[Opening Material for this task section]

-- pv_equiv track=rewrite | github.com/petro-ew/test1 | solutions/19.py | funck2
-- ===== SOURCE A (Python) =====
-- def funck2(l1):
-- 	l = []
-- 	i = 0
-- 	while i < len(l1):
-- 		j = i + 1
-- 		while j < len(l1):
-- 			if l1[i] == l1[j][::-1]:
-- 				l.append((l1[i], l1[j]))
-- 			j += 1
-- 		i += 1
-- 	return l
-- ===== SOURCE B (Python) =====
-- def funck2(l1):
--     # One backward pass with a counting dict of the suffix already seen:
--     # at element s, every previously-seen occurrence of s[::-1] is a partner j > i,
--     # so the row for i is count copies of (s, s[::-1]).  Rows are then glued in
--     # forward order.  O(n * L + output) instead of A's O(n^2 * L).
--     cnt = {}
--     rows = []
--     for s in reversed(l1):
--         r = s[::-1]
--         rows.append([(s, r)] * cnt.get(r, 0))
--         cnt[s] = cnt.get(s, 0) + 1
--     out = []
--     for row in reversed(rows):
--         out += row
--     return out
-- ===== Notes on version B (the rewrite author's own statement) =====
-- stated objective: faster
-- what changed: Replaces A's nested index scan with a single backward pass that keeps a dict counting suffix occurrences, emitting each row as count copies of (s, s[::-1]) and concatenating rows in forward order.
import Mathlib
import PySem

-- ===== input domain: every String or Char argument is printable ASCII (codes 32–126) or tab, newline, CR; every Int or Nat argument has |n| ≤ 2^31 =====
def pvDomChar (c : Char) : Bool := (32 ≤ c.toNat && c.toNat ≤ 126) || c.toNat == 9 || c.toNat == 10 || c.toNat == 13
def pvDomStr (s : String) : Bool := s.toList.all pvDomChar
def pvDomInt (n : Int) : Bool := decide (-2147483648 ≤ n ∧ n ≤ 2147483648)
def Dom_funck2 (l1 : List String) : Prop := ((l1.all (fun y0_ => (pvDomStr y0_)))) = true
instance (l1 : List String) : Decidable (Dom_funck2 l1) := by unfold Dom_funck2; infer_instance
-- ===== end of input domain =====

-- B replaces A's O(n^2) nested scans by a single backward pass with a counting dict; return value proved equal.

-- shared helper: s[::-1]; step = -1 ≠ 0, so Str.slice? is always `some` (exact per PySem.Str.slice?_none_none_neg_one)
def revStr (s : String) : String := (PySem.Str.slice? s none none (-1)).getD s

-- ===== PORT A =====
-- inner while loop: j = i+1 .. len-1, appending (l1[i], l1[j]) when l1[i] == l1[j][::-1]
def funck2Inner (l1 : List String) (s : String) (j : Nat) (acc : List (String × String)) :
    List (String × String) :=
  if h : j < l1.length then
    funck2Inner l1 s (j + 1) (if s == revStr l1[j] then acc ++ [(s, l1[j])] else acc)
  else acc
termination_by l1.length - j

-- outer while loop over i
def funck2Outer (l1 : List String) (i : Nat) (acc : List (String × String)) :
    List (String × String) :=
  if h : i < l1.length then
    funck2Outer l1 (i + 1) (funck2Inner l1 l1[i] (i + 1) acc)
  else acc
termination_by l1.length - i

def funck2 (l1 : List String) : List (String × String) := funck2Outer l1 0 []

-- ===== PORT B =====
-- backward pass: for s in reversed(l1): rows.append([(s, s[::-1])] * cnt.get(s[::-1], 0)); cnt[s] += 1
def funck2AltStep (st : PySem.Dict String Nat × List (List (String × String))) (s : String) :
    PySem.Dict String Nat × List (List (String × String)) :=
  let r := revStr s
  (st.1.insert s (st.1.getD s 0 + 1), st.2 ++ [List.replicate (st.1.getD r 0) (s, r)])

def funck2_alt (l1 : List String) : List (String × String) :=
  let p := l1.reverse.foldl funck2AltStep (PySem.Dict.empty, [])
  -- out = []; for row in reversed(rows): out += row
  p.2.reverse.foldl (fun out row => out ++ row) []

-- ===== PRECONDITION & SPEC =====
def Spec_funck2 (l1 : List String) (out : List (String × String)) : Prop := out = funck2_alt l1
instance (l1 : List String) (out : List (String × String)) : Decidable (Spec_funck2 l1 out) := by unfold Spec_funck2; infer_instance

-- ===== CLAIM (what is proved, stated in full; the proofs are below) =====
def Claim_equal_funck2 : Prop := ∀ (l1 : List String), Dom_funck2 l1 → Spec_funck2 l1 (funck2 l1)

-- ===== LEMMAS AND PROOFS =====

-- common functional description: row for the head, then the tail's rows
def gSpec : List String → List (String × String)
  | [] => []
  | s :: t => List.replicate (t.count (revStr s)) (s, revStr s) ++ gSpec t

-- rows as B builds them (processing order = reversed input)
def rowsOf : List String → List (List (String × String))
  | [] => []
  | s :: t => rowsOf t ++ [List.replicate (t.count (revStr s)) (s, revStr s)]

theorem revStr_toList (s : String) : (revStr s).toList = s.toList.reverse := by
  simp [revStr, PySem.Str.slice?_none_none_neg_one]

theorem revStr_revStr (s : String) : revStr (revStr s) = s := by
  have h1 : (revStr (revStr s)).toList = s.toList := by simp [revStr_toList]
  have h2 := congrArg String.ofList h1
  simpa using h2

theorem revStr_eq_iff (s u : String) : (s = revStr u) ↔ (u = revStr s) := by
  constructor
  · intro h; rw [h, revStr_revStr]
  · intro h; rw [h, revStr_revStr]

theorem funck2Inner_eq (l1 : List String) (s : String) :
    ∀ j acc, funck2Inner l1 s j acc =
      acc ++ List.replicate ((l1.drop j).count (revStr s)) (s, revStr s) := by
  intro j acc
  induction j, acc using funck2Inner.induct l1 s with
  | case1 j acc h ih =>
    rw [funck2Inner]
    simp only [dif_pos h]
    have hd : l1.drop j = l1[j] :: l1.drop (j + 1) := List.drop_eq_getElem_cons h
    rw [hd, List.count_cons]
    by_cases hc : s = revStr l1[j]
    · have hl1j : l1[j] = revStr s := (revStr_eq_iff s l1[j]).mp hc
      have hbeq : (s == revStr l1[j]) = true := by simp [hc]
      simp only [hbeq, if_true, dite_true] at ih ⊢
      rw [ih]
      simp [hl1j, List.replicate_succ, List.append_assoc]
    · have hbeq : (s == revStr l1[j]) = false := by simp [hc]
      have hb : (l1[j] == revStr s) = false := by
        simp only [beq_eq_false_iff_ne, ne_eq]
        intro hh
        exact hc ((revStr_eq_iff s l1[j]).mpr hh)
      simp only [hbeq, Bool.false_eq_true, if_false, dite_false] at ih ⊢
      rw [ih, hb]
      simp
  | case2 j acc h =>
    rw [funck2Inner]
    have hj : l1.length ≤ j := Nat.le_of_not_lt h
    simp [dif_neg h, List.drop_eq_nil_of_le hj]

theorem funck2Outer_eq (l1 : List String) :
    ∀ i acc, funck2Outer l1 i acc = acc ++ gSpec (l1.drop i) := by
  intro i acc
  induction i, acc using funck2Outer.induct l1 with
  | case1 i acc h ih =>
    rw [funck2Outer]
    simp only [dif_pos h]
    rw [ih, funck2Inner_eq]
    have hd : l1.drop i = l1[i] :: l1.drop (i + 1) := List.drop_eq_getElem_cons h
    rw [hd]
    simp [gSpec]
  | case2 i acc h =>
    rw [funck2Outer]
    have hi : l1.length ≤ i := Nat.le_of_not_lt h
    simp [dif_neg h, List.drop_eq_nil_of_le hi, gSpec]

theorem funck2_eq_gSpec (l1 : List String) : funck2 l1 = gSpec l1 := by
  simpa using funck2Outer_eq l1 0 []

-- B's fold invariant: counts of the processed suffix, and the rows so far
theorem foldl_step_eq (t : List String) :
    (t.reverse.foldl funck2AltStep (PySem.Dict.empty, [])).2 = rowsOf t ∧
    ∀ k, (t.reverse.foldl funck2AltStep (PySem.Dict.empty, [])).1.getD k 0 = t.count k := by
  induction t with
  | nil => simp [rowsOf, PySem.Dict.getD_empty]
  | cons s t ih =>
    obtain ⟨ih2, ih1⟩ := ih
    have hfold : (s :: t).reverse.foldl funck2AltStep (PySem.Dict.empty, []) =
        funck2AltStep (t.reverse.foldl funck2AltStep (PySem.Dict.empty, [])) s := by
      rw [List.reverse_cons, List.foldl_append]; rfl
    constructor
    · rw [hfold]
      simp only [funck2AltStep]
      rw [ih2, ih1]
      simp [rowsOf]
    · intro k
      rw [hfold]
      simp only [funck2AltStep]
      rw [PySem.Dict.getD_insert]
      by_cases hk : k = s
      · rw [if_pos hk, hk, ih1 s, List.count_cons]
        simp
      · rw [if_neg hk, ih1 k, List.count_cons]
        simp
        exact fun hh => hk hh.symm

theorem foldl_append_flatten (L : List (List (String × String))) (acc : List (String × String)) :
    L.foldl (fun out row => out ++ row) acc = acc ++ L.flatten := by
  induction L generalizing acc with
  | nil => simp
  | cons r L ih => simp [List.foldl_cons, ih]

theorem rowsOf_reverse_flatten (t : List String) : (rowsOf t).reverse.flatten = gSpec t := by
  induction t with
  | nil => simp [rowsOf, gSpec]
  | cons s t ih => simp [rowsOf, gSpec, ih]

theorem funck2_alt_eq_gSpec (l1 : List String) : funck2_alt l1 = gSpec l1 := by
  unfold funck2_alt
  rw [foldl_append_flatten, (foldl_step_eq l1).1, rowsOf_reverse_flatten]
  simp

-- ===== VERDICT (by name: the statement is the Claim_ definition above) =====
theorem funck2_spec : Claim_equal_funck2 := by
  intro l1 _
  unfold Spec_funck2
  rw [funck2_eq_gSpec, funck2_alt_eq_gSpec]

[Closing Material for this task section]

### Aim of the task
Scan the lines above, and whenever one holds the string "every", copy it.

### Exercise response
--     # at element s, every previously-seen occurrence of s[::-1] is a partner j > i,
-- ===== input domain: every String or Char argument is printable ASCII (codes 32–126) or tab, newline, CR; every Int or Nat argument has |n| ≤ 2^31 =====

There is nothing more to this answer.